Not every experiment was a success. There were some legendary failures. Fritz Zwicky was allocated little time on the two-hundred-inch telescope. In one experiment he used the two-hundred-inch telescope and the “little” Schmidt telescope, a few hundred yards away, to study the effect of artificial meteors on the atmosphere. The experiment required Ben Traxler, Zwicky’s favorite night assistant, to stand in the open shutter of the telescope, firing his .30-.30 carbine into the air while both the two-hundred-inch and Schmidt telescopes tried to record the path of the bullet. When the report from the rifle echoed over the mountaintop, astronomers accused Zwicky of trying to punch
a hole in the atmosphere to improve the seeing. Experiments like that one weren’t repeated.
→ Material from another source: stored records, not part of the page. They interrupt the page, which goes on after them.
-- ---------- the streaming best step ----------

theorem pv_best_step (N : List Int) (v : Int) :
    (match PySem.List.max? (PySem.List.dedup N) (fun x => (N.count x : Int)) with
     | none => some v
     | some b =>
       if (((N ++ [v]).count v : Int) > ((N ++ [v]).count b : Int)) ∨
          ((((N ++ [v]).count v : Int) = ((N ++ [v]).count b : Int)) ∧
            (((PySem.List.dedup (N ++ [v])).idxOf v : Int) < ((PySem.List.dedup (N ++ [v])).idxOf b : Int)))
       then some v else some b)
    = PySem.List.max? (PySem.List.dedup (N ++ [v])) (fun x => ((N ++ [v]).count x : Int)) := by
  have hcnt : ∀ x : Int, (((N ++ [v]).count x : Int)) = (N.count x : Int) + (if x = v then 1 else 0) := by
    intro x; rw [pv_count_snoc]; push_cast; split <;> simp
  have hcv : (((N ++ [v]).count v : Int)) = (N.count v : Int) + 1 := by
    rw [hcnt, if_pos rfl]
  have hcne : ∀ x : Int, x ≠ v → (((N ++ [v]).count x : Int)) = (N.count x : Int) := by
    intro x hx; rw [hcnt, if_neg hx]; ring
  cases hb : PySem.List.max? (PySem.List.dedup N) (fun x => (N.count x : Int)) with
  | none =>
    have hN : N = [] := (pv_dedup_nil_iff N).mp ((PySem.List.max?_eq_none_iff _ _).mp hb)
    subst hN
    simp only []
    show some v = PySem.List.max? (PySem.List.dedup [v]) _
    rfl
  | some b =>
    simp only []
    have hDnd : (PySem.List.dedup N).Nodup := PySem.List.nodup_dedup N
    have hbD : b ∈ PySem.List.dedup N := PySem.List.max?_mem hb
    have hbN : b ∈ N := (PySem.List.mem_dedup _ _).mp hbD
    obtain ⟨ib, hib, heb, hpre0, hall0⟩ := pv_max?_char _ _ _ hb
    have hpre : ∀ j (hj : j < (PySem.List.dedup N).length), j < ib →
        ((N.count ((PySem.List.dedup N)[j]) : Int)) < (N.count b : Int) := by
      intro j hj hji; simpa using hpre0 j hj hji
    have hall : ∀ j (hj : j < (PySem.List.dedup N).length),
        ((N.count ((PySem.List.dedup N)[j]) : Int)) ≤ (N.count b : Int) := by
      intro j hj; simpa using hall0 j hj
    have hib' : (PySem.List.dedup N).idxOf b = ib := by
      have h1 : (PySem.List.dedup N).idxOf b < (PySem.List.dedup N).length :=
        List.idxOf_lt_length_of_mem hbD
      exact (List.Nodup.getElem_inj_iff hDnd).mp (by rw [List.getElem_idxOf h1, heb])
    have hfb1 : 1 ≤ N.count b := List.one_le_count_iff.mpr hbN
    by_cases hvN : v ∈ N
    · have hD' : PySem.List.dedup (N ++ [v]) = PySem.List.dedup N := by
        rw [pv_dedup_snoc, if_pos hvN]
      have hvD : v ∈ PySem.List.dedup N := (PySem.List.mem_dedup _ _).mpr hvN
      have hivlt : (PySem.List.dedup N).idxOf v < (PySem.List.dedup N).length :=
        List.idxOf_lt_length_of_mem hvD
      have hev : (PySem.List.dedup N)[(PySem.List.dedup N).idxOf v] = v := List.getElem_idxOf hivlt
      rw [hD']
      by_cases hvb : v = b
      · subst hvb
        rw [if_neg (by rw [hcv]; simp)]
        refine (pv_max?_of_char _ _ _ ib ⟨hib, heb, ?_, ?_⟩).symm
        · intro j hj hji
          have hne : (PySem.List.dedup N)[j] ≠ v := by
            intro he; rw [← heb] at he
            exact absurd ((List.Nodup.getElem_inj_iff hDnd).mp he) (by omega)
          have hcj := hpre j hj hji
          rw [hcne _ hne, hcv]
          omega
        · intro j hj
          by_cases he : (PySem.List.dedup N)[j] = v
          · rw [he]
          · have hcj := hall j hj
            rw [hcne _ he, hcv]
            omega
      · have hfb : (((N ++ [v]).count b : Int)) = (N.count b : Int) := hcne b (Ne.symm hvb)
        by_cases h1 : (N.count b : Int) < (N.count v : Int) + 1
        · -- v strictly wins
          rw [if_pos (Or.inl (by rw [hcv, hfb]; omega))]
          refine (pv_max?_of_char _ _ _ ((PySem.List.dedup N).idxOf v)
            ⟨hivlt, hev, ?_, ?_⟩).symm
          · intro j hj hji
            have hne : (PySem.List.dedup N)[j] ≠ v := by
              intro he; rw [← hev] at he
              exact absurd ((List.Nodup.getElem_inj_iff hDnd).mp he) (by omega)
            have hcj := hall j hj
            rw [hcne _ hne, hcv]
            omega
          · intro j hj
            by_cases he : (PySem.List.dedup N)[j] = v
            · rw [he]
            · have hcj := hall j hj
              rw [hcne _ he, hcv]
              omega
        · by_cases h2 : (N.count b : Int) = (N.count v : Int) + 1
          · -- tie on the new counts: first-seen order decides
            by_cases h3 : (PySem.List.dedup N).idxOf v < (PySem.List.dedup N).idxOf b
            · have h3' : (PySem.List.dedup N).idxOf v < ib := hib' ▸ h3
              rw [if_pos (Or.inr ⟨by rw [hcv, hfb]; omega, by exact_mod_cast h3⟩)]
              refine (pv_max?_of_char _ _ _ ((PySem.List.dedup N).idxOf v)
                ⟨hivlt, hev, ?_, ?_⟩).symm
              · intro j hj hji
                have hne : (PySem.List.dedup N)[j] ≠ v := by
                  intro he; rw [← hev] at he
                  exact absurd ((List.Nodup.getElem_inj_iff hDnd).mp he) (by omega)
                have hcj := hpre j hj (by omega)
                rw [hcne _ hne, hcv]
                omega
              · intro j hj
                by_cases he : (PySem.List.dedup N)[j] = v
                · rw [he]
                · have hcj := hall j hj
                  rw [hcne _ he, hcv]
                  omega
            · rw [if_neg ?_]
              · refine (pv_max?_of_char _ _ _ ib ⟨hib, heb, ?_, ?_⟩).symm
                · intro j hj hji
                  have hne : (PySem.List.dedup N)[j] ≠ v := by
                    intro he; rw [← hev] at he
                    have h4 := (List.Nodup.getElem_inj_iff hDnd).mp he
                    rw [← hib'] at hji
                    omega
                  have hcj := hpre j hj hji
                  rw [hcne _ hne, hfb]
                  omega
                · intro j hj
                  by_cases he : (PySem.List.dedup N)[j] = v
                  · rw [he, hcv, hfb]
                    omega
                  · have hcj := hall j hj
                    rw [hcne _ he, hfb]
                    omega
              · rw [hcv, hfb]
                push Not
                refine ⟨by omega, fun _ => ?_⟩
                exact_mod_cast Nat.not_lt.mp h3
          · -- b still strictly ahead
            rw [if_neg (by rw [hcv, hfb]; push Not; exact ⟨by omega, fun h => absurd h (by omega)⟩)]
            refine (pv_max?_of_char _ _ _ ib ⟨hib, heb, ?_, ?_⟩).symm
            · intro j hj hji
              by_cases he : (PySem.List.dedup N)[j] = v
              · rw [he, hcv, hfb]
                omega
              · have hcj := hpre j hj hji
                rw [hcne _ he, hfb]
                omega
            · intro j hj
              by_cases he : (PySem.List.dedup N)[j] = v
              · rw [he, hcv, hfb]
                omega
              · have hcj := hall j hj
                rw [hcne _ he, hfb]
                omega
    · -- v is fresh: it is appended at the end with count 1, b stays the first maximum
      have hvD : v ∉ PySem.List.dedup N := fun h => hvN ((PySem.List.mem_dedup _ _).mp h)
      have hD' : PySem.List.dedup (N ++ [v]) = PySem.List.dedup N ++ [v] := by
        rw [pv_dedup_snoc, if_neg hvN]
      have hvb : v ≠ b := fun h => hvN (h ▸ hbN)
      have hcv0 : N.count v = 0 := List.count_eq_zero.mpr hvN
      have hfb : (((N ++ [v]).count b : Int)) = (N.count b : Int) := hcne b (Ne.symm hvb)
      have hfv : (((N ++ [v]).count v : Int)) = 1 := by rw [hcv, hcv0]; ring
      have hidxv : (PySem.List.dedup N ++ [v]).idxOf v = (PySem.List.dedup N).length := by
        rw [List.idxOf_append, if_neg hvD]
        simp
      have hidxb : (PySem.List.dedup N ++ [v]).idxOf b = ib := by
        rw [List.idxOf_append, if_pos hbD, hib']
      rw [hD', if_neg ?_]
      · refine (pv_max?_of_char _ _ _ ib
          ⟨by simp only [List.length_append, List.length_cons, List.length_nil]; omega,
           by rw [List.getElem_append_left hib]; exact heb, ?_, ?_⟩).symm
        · intro j hj hji
          have hjx : j < (PySem.List.dedup N).length := by omega
          rw [List.getElem_append_left hjx]
          have hne : (PySem.List.dedup N)[j] ≠ v := fun he => hvD (he ▸ List.getElem_mem hjx)
          have hcj := hpre j hjx hji
          rw [hcne _ hne, hfb]
          omega
        · intro j hj
          rcases Nat.lt_or_ge j (PySem.List.dedup N).length with hjx | hjx
          · rw [List.getElem_append_left hjx]
            have hne : (PySem.List.dedup N)[j] ≠ v := fun he => hvD (he ▸ List.getElem_mem hjx)
            have hcj := hall j hjx
            rw [hcne _ hne, hfb]
            omega
          · have hj' : j = (PySem.List.dedup N).length := by
              simp only [List.length_append, List.length_cons, List.length_nil] at hj; omega
            subst hj'
            rw [List.getElem_append_right (Nat.le_refl _)]
            simp only [Nat.sub_self, List.getElem_cons_zero]
            rw [hfv, hfb]
            omega
      · rw [hfv, hfb, hidxv, hidxb]
        push Not
        refine ⟨by omega, fun _ => ?_⟩
        exact_mod_cast (le_of_lt hib)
Hubble suffered a heart attack in 1949 and was ill by the time the telescope was ready. In a photograph taken in the prime focus, he looks wan and pale. A bell was rigged near his bed in the Monastery, and the night assistants went out of their way to accommodate him on his few observing runs. When he could no longer observe, he picked a surrogate observer to carry on his work, Allan Sandage. As an undergraduate at the University of Illinois, Sandage had read about the telescope in David Woodbury’s book and decided that he would go to California to study with Hubble, the most famous astronomer in the world, and somehow work on the most famous telescope in the world. As one of the first Ph.D. students in astrophysics at Caltech, Sandage learned from Walter Baade the skill of identifying a Cepheid star among the thousands of stars in an image of a distant galaxy and then using the remarkable abilities of a trained human eye to compare the brightness of the Cepheid with other stars so its light curve could be calibrated. Allan Sandage probably spent more hours of dark time on the two-hundred than any other observer during its early years, as he relentlessly pursued the goal of refining the Hubble constant that relates the red shifts of distant galaxies to their distance, and thus gives the size and age of the universe.